**EXERCISE:** As you look over the data below, please find each line where the word "flag" appears, then copy it.

**ENTRIES SUPPLIED:**
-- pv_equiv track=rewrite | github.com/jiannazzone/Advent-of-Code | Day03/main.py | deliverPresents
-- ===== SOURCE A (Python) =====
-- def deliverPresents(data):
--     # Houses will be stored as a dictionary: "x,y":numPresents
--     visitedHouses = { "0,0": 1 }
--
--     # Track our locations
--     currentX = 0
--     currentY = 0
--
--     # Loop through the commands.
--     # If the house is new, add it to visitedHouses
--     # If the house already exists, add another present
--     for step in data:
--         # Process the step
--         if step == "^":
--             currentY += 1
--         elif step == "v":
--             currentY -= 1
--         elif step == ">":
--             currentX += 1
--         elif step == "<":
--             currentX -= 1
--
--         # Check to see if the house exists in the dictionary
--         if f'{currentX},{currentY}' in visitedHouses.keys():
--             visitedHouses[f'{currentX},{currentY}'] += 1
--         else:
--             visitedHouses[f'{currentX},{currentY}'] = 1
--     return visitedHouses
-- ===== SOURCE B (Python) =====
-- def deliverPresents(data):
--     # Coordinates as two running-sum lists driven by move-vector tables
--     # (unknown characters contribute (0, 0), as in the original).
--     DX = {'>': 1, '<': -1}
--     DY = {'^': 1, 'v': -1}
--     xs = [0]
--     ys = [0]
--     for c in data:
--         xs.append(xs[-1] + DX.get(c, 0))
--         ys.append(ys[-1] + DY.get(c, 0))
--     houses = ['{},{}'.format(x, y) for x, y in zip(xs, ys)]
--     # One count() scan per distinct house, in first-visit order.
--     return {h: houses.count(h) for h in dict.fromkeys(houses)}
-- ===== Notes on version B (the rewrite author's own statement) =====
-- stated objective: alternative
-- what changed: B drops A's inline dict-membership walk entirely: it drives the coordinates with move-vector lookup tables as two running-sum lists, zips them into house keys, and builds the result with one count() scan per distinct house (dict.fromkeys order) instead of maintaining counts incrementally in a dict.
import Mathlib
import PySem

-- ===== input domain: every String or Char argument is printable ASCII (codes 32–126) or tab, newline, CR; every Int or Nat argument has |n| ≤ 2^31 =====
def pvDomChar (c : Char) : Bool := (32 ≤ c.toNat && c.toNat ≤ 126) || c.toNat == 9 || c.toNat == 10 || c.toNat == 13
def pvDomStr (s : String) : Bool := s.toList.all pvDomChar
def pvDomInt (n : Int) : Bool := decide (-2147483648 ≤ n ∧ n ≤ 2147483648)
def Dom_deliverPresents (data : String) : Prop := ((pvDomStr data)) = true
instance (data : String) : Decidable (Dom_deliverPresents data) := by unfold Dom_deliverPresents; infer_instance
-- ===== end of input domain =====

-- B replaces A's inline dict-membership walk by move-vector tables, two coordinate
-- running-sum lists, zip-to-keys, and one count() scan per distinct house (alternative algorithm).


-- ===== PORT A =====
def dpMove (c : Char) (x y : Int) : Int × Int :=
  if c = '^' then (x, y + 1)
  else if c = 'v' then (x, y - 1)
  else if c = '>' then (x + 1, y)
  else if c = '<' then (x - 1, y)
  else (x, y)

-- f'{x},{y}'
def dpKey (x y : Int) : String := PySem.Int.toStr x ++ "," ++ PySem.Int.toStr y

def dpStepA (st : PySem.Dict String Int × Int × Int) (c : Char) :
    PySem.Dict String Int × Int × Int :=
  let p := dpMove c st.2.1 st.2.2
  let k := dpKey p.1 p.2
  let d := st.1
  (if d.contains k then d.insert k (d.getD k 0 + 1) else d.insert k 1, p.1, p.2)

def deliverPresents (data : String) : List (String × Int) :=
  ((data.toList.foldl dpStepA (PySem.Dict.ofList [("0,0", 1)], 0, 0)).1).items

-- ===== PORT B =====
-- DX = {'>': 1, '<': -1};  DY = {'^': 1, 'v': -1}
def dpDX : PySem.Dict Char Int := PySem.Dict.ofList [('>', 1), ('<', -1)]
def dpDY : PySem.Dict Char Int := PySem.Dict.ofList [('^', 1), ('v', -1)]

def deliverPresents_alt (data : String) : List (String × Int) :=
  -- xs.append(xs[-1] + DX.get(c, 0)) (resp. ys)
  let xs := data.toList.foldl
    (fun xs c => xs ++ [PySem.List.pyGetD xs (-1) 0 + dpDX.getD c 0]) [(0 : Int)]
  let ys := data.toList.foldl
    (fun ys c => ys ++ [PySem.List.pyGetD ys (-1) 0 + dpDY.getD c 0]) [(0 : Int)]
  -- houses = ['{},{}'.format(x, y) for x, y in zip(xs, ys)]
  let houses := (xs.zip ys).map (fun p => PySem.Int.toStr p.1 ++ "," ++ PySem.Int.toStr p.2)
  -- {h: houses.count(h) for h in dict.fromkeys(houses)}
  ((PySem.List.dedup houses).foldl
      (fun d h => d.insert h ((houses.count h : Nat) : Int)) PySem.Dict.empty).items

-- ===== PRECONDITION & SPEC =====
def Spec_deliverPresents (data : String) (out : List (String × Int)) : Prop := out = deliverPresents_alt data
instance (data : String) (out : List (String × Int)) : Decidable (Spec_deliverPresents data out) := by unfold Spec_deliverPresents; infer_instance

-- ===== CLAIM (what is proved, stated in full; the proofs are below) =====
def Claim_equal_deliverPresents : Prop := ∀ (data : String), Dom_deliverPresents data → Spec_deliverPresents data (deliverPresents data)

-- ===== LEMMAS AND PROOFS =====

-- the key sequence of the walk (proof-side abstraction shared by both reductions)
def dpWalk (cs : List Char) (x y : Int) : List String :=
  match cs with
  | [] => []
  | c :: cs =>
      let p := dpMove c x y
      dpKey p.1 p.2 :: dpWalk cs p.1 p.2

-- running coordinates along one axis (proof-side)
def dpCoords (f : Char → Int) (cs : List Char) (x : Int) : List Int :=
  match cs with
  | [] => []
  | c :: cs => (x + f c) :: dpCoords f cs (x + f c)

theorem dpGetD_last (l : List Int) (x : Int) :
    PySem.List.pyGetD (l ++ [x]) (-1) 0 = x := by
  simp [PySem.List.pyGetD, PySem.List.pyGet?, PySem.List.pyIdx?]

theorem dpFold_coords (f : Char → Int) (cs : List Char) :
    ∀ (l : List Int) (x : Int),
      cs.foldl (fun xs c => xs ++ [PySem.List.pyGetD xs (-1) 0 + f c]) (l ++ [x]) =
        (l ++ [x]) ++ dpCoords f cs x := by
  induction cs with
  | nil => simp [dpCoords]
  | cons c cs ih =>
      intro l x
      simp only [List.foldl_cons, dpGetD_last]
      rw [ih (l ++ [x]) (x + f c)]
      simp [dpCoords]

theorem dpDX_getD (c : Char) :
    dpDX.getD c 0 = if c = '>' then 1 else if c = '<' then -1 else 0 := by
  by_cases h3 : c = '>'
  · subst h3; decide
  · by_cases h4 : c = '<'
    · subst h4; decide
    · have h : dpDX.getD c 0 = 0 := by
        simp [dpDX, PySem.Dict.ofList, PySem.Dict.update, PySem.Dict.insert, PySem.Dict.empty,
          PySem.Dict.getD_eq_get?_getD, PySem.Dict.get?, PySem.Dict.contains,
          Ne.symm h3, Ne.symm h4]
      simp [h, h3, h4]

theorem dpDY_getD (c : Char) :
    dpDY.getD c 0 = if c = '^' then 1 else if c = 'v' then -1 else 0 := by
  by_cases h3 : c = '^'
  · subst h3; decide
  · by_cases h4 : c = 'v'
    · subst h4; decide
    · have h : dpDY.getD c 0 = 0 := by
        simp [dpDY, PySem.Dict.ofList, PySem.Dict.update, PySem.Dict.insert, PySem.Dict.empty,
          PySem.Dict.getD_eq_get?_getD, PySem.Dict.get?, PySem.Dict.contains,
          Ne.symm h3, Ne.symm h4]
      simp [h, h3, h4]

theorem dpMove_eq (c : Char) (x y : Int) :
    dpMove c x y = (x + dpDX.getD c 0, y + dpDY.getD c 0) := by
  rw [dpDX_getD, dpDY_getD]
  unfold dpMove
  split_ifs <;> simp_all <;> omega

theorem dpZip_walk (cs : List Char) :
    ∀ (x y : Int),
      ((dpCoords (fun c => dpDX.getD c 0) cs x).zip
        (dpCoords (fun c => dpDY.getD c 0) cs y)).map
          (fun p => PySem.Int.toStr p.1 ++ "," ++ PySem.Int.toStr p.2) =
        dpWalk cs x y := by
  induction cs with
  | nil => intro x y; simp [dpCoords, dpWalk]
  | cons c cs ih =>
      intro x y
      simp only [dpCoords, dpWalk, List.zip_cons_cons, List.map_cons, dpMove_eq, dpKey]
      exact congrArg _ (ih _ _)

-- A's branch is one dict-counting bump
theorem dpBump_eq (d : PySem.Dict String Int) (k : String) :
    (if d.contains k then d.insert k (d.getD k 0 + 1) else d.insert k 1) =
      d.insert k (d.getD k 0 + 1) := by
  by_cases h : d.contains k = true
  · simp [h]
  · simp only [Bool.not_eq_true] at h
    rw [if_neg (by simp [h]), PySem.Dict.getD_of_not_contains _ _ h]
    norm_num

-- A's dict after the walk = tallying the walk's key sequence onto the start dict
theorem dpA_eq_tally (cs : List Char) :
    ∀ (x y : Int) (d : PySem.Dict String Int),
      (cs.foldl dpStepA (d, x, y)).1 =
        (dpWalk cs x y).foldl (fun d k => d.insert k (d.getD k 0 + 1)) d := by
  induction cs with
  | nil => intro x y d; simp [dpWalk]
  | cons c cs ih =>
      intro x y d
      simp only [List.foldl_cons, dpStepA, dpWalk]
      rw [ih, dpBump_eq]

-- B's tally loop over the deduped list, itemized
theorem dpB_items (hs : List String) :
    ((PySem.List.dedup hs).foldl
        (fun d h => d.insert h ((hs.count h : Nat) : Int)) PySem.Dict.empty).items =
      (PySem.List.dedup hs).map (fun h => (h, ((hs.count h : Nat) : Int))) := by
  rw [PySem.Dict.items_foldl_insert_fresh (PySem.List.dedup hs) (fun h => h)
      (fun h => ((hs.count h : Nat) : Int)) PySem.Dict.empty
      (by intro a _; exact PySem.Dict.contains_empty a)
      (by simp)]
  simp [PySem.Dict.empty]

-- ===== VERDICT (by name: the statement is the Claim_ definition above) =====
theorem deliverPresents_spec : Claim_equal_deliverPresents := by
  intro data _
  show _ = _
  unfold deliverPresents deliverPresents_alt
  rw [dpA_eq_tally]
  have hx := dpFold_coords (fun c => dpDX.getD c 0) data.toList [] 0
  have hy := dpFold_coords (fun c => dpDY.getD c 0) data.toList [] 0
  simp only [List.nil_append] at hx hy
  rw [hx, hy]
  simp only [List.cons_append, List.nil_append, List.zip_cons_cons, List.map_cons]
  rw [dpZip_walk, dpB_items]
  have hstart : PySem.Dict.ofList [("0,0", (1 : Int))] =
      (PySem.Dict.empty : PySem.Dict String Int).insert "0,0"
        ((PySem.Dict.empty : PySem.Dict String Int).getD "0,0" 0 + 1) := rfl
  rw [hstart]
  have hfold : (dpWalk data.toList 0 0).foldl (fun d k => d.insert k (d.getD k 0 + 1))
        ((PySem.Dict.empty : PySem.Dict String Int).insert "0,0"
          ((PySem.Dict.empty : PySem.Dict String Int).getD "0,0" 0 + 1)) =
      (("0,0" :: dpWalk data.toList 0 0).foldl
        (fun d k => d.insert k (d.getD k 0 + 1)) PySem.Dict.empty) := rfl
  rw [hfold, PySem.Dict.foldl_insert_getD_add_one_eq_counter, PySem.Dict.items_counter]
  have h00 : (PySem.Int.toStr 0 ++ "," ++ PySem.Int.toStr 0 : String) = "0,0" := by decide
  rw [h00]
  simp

==

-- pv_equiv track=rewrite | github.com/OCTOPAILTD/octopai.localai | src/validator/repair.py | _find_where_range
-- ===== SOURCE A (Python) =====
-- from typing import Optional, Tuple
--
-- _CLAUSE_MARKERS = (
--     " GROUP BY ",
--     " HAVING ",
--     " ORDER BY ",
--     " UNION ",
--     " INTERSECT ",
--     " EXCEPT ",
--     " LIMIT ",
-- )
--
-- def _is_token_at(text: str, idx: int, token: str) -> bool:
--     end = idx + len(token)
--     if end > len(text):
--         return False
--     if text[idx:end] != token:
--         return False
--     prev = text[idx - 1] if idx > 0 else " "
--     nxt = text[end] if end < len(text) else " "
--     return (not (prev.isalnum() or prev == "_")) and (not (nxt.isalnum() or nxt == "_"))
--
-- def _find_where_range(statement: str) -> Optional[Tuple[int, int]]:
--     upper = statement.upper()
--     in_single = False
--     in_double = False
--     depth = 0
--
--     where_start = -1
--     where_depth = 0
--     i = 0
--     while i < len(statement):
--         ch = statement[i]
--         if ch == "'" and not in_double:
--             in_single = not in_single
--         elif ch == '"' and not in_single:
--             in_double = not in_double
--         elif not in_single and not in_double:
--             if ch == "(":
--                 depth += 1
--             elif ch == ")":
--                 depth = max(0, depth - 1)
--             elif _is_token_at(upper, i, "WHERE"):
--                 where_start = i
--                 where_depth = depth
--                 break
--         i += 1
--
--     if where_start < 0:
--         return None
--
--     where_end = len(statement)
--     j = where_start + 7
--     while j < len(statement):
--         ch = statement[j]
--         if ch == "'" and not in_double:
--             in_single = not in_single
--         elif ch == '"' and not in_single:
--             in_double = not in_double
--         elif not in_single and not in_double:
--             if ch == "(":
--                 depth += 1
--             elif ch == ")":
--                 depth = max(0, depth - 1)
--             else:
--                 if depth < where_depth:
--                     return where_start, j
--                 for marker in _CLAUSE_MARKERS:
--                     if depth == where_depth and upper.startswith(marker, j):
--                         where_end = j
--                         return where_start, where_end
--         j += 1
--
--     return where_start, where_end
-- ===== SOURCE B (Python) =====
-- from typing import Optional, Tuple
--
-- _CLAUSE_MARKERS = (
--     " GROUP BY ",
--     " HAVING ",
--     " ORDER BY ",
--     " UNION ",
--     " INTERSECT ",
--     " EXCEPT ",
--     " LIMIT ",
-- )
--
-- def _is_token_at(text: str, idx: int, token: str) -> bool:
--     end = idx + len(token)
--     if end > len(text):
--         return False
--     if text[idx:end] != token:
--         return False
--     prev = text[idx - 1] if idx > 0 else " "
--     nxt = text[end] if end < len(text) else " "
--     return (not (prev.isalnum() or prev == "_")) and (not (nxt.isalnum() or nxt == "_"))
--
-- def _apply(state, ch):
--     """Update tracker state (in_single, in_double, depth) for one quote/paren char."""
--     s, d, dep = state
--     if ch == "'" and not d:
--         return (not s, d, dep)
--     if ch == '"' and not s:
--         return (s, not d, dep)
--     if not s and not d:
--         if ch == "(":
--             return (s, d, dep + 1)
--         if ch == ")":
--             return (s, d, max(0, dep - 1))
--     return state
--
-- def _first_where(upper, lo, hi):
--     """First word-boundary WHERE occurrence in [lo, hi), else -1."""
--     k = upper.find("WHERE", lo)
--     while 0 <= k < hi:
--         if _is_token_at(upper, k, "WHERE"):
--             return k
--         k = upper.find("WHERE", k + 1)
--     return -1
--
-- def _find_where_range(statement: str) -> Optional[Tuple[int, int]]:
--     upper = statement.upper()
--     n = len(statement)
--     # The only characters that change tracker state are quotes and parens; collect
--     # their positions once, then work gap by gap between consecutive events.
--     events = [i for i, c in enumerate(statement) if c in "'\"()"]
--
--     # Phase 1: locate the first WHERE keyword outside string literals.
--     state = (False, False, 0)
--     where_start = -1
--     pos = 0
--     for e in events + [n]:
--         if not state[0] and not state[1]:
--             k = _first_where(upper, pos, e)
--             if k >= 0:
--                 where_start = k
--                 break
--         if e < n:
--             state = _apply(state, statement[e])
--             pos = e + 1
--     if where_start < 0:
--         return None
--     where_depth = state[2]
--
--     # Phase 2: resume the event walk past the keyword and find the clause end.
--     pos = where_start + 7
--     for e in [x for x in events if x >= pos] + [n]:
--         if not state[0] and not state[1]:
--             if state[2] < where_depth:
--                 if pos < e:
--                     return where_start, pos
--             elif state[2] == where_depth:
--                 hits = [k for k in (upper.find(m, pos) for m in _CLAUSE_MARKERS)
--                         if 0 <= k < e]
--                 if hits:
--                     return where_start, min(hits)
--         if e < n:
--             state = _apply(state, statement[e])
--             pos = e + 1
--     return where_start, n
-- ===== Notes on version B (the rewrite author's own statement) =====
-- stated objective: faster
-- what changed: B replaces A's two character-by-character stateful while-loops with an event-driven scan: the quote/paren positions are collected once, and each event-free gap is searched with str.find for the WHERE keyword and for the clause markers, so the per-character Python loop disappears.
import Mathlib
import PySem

==

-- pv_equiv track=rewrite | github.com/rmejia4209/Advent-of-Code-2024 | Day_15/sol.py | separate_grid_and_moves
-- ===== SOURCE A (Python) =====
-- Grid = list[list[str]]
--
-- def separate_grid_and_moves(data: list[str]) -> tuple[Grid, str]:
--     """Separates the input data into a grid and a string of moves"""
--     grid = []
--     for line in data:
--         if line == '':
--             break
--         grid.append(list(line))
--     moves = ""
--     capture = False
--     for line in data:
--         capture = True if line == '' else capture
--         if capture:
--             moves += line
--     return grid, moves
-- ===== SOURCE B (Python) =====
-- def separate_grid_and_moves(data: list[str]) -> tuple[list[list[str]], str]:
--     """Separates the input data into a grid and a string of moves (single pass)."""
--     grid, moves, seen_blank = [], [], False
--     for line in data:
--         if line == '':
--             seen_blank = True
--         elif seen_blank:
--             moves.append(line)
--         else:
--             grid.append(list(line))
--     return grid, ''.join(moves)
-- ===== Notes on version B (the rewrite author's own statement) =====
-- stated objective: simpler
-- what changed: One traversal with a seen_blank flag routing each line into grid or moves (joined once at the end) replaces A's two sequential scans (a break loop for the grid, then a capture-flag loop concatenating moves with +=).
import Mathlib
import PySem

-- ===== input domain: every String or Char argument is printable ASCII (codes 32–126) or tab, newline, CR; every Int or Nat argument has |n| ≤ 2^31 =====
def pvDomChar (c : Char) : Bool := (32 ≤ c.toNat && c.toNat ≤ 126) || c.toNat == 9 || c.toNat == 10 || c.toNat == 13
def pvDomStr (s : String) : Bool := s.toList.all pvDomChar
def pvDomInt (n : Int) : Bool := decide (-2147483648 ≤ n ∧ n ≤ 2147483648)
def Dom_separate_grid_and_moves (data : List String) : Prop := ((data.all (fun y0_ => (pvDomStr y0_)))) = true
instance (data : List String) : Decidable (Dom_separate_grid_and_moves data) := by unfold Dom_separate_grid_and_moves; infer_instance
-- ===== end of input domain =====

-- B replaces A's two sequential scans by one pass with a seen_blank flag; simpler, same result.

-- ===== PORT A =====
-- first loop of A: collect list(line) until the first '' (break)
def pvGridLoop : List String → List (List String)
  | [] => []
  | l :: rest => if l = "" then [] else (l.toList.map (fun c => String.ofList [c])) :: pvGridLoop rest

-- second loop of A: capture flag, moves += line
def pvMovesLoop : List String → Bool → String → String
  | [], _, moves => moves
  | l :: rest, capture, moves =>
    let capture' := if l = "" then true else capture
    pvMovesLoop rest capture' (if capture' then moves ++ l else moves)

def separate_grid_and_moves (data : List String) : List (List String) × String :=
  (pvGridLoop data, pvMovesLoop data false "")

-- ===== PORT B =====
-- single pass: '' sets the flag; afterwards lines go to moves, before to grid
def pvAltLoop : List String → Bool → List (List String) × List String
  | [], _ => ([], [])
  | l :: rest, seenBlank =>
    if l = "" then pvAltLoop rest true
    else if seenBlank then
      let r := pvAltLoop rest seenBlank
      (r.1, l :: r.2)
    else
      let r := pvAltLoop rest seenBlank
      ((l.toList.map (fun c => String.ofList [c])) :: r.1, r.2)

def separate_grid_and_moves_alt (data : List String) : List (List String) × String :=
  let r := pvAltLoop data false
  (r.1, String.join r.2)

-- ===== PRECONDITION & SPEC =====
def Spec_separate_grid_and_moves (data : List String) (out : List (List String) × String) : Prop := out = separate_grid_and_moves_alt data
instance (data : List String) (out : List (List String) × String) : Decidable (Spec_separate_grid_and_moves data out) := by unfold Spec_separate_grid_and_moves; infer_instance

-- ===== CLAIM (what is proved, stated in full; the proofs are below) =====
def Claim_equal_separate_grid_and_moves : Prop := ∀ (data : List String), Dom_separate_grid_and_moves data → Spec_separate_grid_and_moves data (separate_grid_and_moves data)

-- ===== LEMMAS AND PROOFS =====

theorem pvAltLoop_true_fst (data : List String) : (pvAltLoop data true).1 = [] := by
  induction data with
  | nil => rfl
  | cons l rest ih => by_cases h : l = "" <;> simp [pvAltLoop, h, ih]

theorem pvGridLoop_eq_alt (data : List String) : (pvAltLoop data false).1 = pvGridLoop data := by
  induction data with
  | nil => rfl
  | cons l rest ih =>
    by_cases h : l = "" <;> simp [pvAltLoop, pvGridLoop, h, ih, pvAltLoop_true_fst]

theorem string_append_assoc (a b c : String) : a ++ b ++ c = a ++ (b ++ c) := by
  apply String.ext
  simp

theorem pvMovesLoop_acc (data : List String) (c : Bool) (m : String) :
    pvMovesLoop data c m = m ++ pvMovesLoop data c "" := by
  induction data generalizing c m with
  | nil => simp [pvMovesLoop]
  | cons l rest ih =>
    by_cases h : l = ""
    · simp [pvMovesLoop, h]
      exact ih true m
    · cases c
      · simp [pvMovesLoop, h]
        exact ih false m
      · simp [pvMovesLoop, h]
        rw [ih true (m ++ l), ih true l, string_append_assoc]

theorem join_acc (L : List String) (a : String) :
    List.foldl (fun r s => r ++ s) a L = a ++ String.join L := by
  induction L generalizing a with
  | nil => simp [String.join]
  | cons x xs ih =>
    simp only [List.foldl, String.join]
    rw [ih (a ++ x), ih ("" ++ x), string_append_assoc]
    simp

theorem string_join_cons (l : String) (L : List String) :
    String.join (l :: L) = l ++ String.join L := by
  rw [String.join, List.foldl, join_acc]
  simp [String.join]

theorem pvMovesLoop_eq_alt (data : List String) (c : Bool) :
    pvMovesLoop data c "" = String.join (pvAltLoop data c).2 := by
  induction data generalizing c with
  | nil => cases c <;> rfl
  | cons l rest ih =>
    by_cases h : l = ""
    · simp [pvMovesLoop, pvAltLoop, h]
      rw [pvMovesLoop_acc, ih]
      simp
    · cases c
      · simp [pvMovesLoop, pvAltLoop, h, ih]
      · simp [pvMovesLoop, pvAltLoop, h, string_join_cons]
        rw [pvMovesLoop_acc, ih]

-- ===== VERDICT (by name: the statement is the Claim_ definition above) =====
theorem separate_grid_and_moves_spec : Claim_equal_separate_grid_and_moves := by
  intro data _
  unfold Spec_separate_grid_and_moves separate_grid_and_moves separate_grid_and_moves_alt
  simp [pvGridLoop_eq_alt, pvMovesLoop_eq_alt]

**YOUR RESPONSE:**
-- what changed: One traversal with a seen_blank flag routing each line into grid or moves (joined once at the end) replaces A's two sequential scans (a break loop for the grid, then a capture-flag loop concatenating moves with +=).
-- B replaces A's two sequential scans by one pass with a seen_blank flag; simpler, same result.
-- second loop of A: capture flag, moves += line
-- single pass: '' sets the flag; afterwards lines go to moves, before to grid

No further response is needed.